First derivative: f'(x) = 3x^2 - 27 (✔).





Critical (or stationary) points: x = ±9 (❌).



f'(x) = 0 ===> 3x^2 - 27 = 0 ===> 3x^2 = 27 ===> x^2 = 27/3 = 9 ===> x = ±√9 = ±3 (✔).





(*) When: x = -3, f(-3) = (-3)^3 - 27(-3) = -27 + 81 = 54 ===> (-3; 54) is a critical point.



(**) When: x = 3, f(3) = 3^3 - 27(3) = 27 - 81 = -54 ===> (3; -54) is a critical point.





Second derivative test:



f''(x) = [f'(x)]' = (3x^2 - 27)' = 6x.





When: x = -3 ===> f''(-3) = 6(-3) = -18 (< 0) ===> (-3; 54) is a (relative) maximum point.

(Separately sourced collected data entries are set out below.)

-- pv_equiv track=rewrite | github.com/DmitriySolenkov/Python_HW5 | Ex1.py | amountCheck
-- ===== SOURCE A (Python) =====
-- def amountCheck(amount):
--     i = 0
-- # Цифра 8 - предельное количество по 28 конфет для цикла игры с общим запасом в 221 конфету
-- # Записана она сюда, чтобы не гонять цикл лишние разы
-- # Для игры с 2021 конфетой ограничение нужно поднять до 72
--
--     while i < 8:
--         if amount == i*28+1:
--             return True
--         else:
--             i += 1
--     if i == 8:
--         return False
-- ===== SOURCE B (Python) =====
-- def amountCheck(amount):
--     # closed-form arithmetic test: valid amounts are exactly 28*i+1 for i in 0..7,
--     # i.e. the integers in [1, 197] congruent to 1 modulo 28
--     return 1 <= amount <= 197 and amount % 28 == 1
-- ===== Notes on version B (the rewrite author's own statement) =====
-- stated objective: simpler
-- what changed: Replaced the bounded while-loop that enumerates the eight candidates with a closed-form arithmetic test: amount is valid iff 1 <= amount <= 197 and amount % 28 == 1 (no loop, no index, no table).
import Mathlib
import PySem

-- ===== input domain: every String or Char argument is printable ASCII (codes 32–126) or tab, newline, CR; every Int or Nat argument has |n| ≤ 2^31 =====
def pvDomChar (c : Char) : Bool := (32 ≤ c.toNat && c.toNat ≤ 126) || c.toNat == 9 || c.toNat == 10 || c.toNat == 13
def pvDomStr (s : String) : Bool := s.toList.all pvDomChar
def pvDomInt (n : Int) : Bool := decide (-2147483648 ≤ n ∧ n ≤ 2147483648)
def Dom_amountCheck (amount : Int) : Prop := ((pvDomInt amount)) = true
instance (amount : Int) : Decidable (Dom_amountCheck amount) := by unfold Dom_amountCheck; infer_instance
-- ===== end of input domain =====

-- B replaces A's bounded while-loop with the closed-form arithmetic test 1 <= amount <= 197 and amount % 28 == 1 (objective: simpler).


-- ===== PORT A =====
-- literal port of A: while i < 8: if amount == i*28+1 return True else i += 1; then return False
def amountCheckGo (amount : Int) (i : Nat) : Bool :=
  if i < 8 then
    if amount = (i : Int) * 28 + 1 then true
    else amountCheckGo amount (i + 1)
  else false
termination_by 8 - i
def amountCheck (amount : Int) : Bool := amountCheckGo amount 0

-- ===== PORT B =====
-- B: closed-form arithmetic test — 1 <= amount <= 197 and amount % 28 == 1
def amountCheck_alt (amount : Int) : Bool :=
  decide (1 ≤ amount ∧ amount ≤ 197) && decide (PySem.Int.mod amount 28 = 1)

-- ===== PRECONDITION & SPEC =====
def Spec_amountCheck (amount : Int) (out : Bool) : Prop := out = amountCheck_alt amount
instance (amount : Int) (out : Bool) : Decidable (Spec_amountCheck amount out) := by unfold Spec_amountCheck; infer_instance

-- ===== CLAIM (what is proved, stated in full; the proofs are below) =====
def Claim_equal_amountCheck : Prop := ∀ (amount : Int), Dom_amountCheck amount → Spec_amountCheck amount (amountCheck amount)

-- ===== LEMMAS AND PROOFS =====

-- ===== VERDICT (by name: the statement is the Claim_ definition above) =====
theorem amountCheck_spec : Claim_equal_amountCheck := by
  intro amount _
  unfold Spec_amountCheck
  show amountCheckGo amount 0 = amountCheck_alt amount
  rw [amountCheckGo, amountCheckGo, amountCheckGo, amountCheckGo, amountCheckGo,
      amountCheckGo, amountCheckGo, amountCheckGo, amountCheckGo]
  have hm : PySem.Int.mod amount 28 = amount % 28 := PySem.Int.mod_eq_emod_of_pos (by norm_num)
  simp only [amountCheck_alt, hm]
  norm_num
  rw [Bool.eq_iff_iff]
  simp only [Bool.or_eq_true, Bool.and_eq_true, decide_eq_true_eq]
  omega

When: x = 3 ===> f''(3) = 6(3) = 18 (> 0) ===> (3; -54) is a (relative) minimum point.





Graph: https://www.desmos.com/calculator/nlkmzzsbao
la console
2018-06-04 11:31:00 UTC
You can obtain the critical points when the derivative is null.



f(x) = x³ - 27x ← this is a curve, i.e. a function



f’(x) = 3x² - 27 ← this is the derivative, then you solve for x,: f’(x) = 0



3x² - 27 = 0



3x² = 27



x² = 9



x = ± 3





f(x) = x³ - 27x → when: x = 3



f(3) = 27 - 81 = - 54



→ First point (3 ; - 54)





f(x) = x³ - 27x → when: x = - 3



f(3) = - 27 + 81 = 54



→ Second point (- 3 ; 54)
胡雪8°
2018-06-04 07:53:35 UTC
In your answer :



Firstly, 3x² - 27 = 0

will lead to x = ±3 but x ≠ ±9



Secondly, failed to use f'(x) to determine maximum and minimum.



====

My answer:



f(x) = x³ - 27x

f'(x) = 3x² - 27 = 3(x + 3)(x - 3)

f"(x) = 6x



When x = -3:

f'(x) = 0

f(x) = (-3)³ - 27(-3) = 54

f"(x) = 6(-3) = -18 < 0

Hence, maximum at (-3, 54)



When x = 3:

f'(x) = 0

f(x) = (3)³ - 27(3) = -54

f"(x) = 6(3) = 18 > 0

Hence, minimum at (3, -54)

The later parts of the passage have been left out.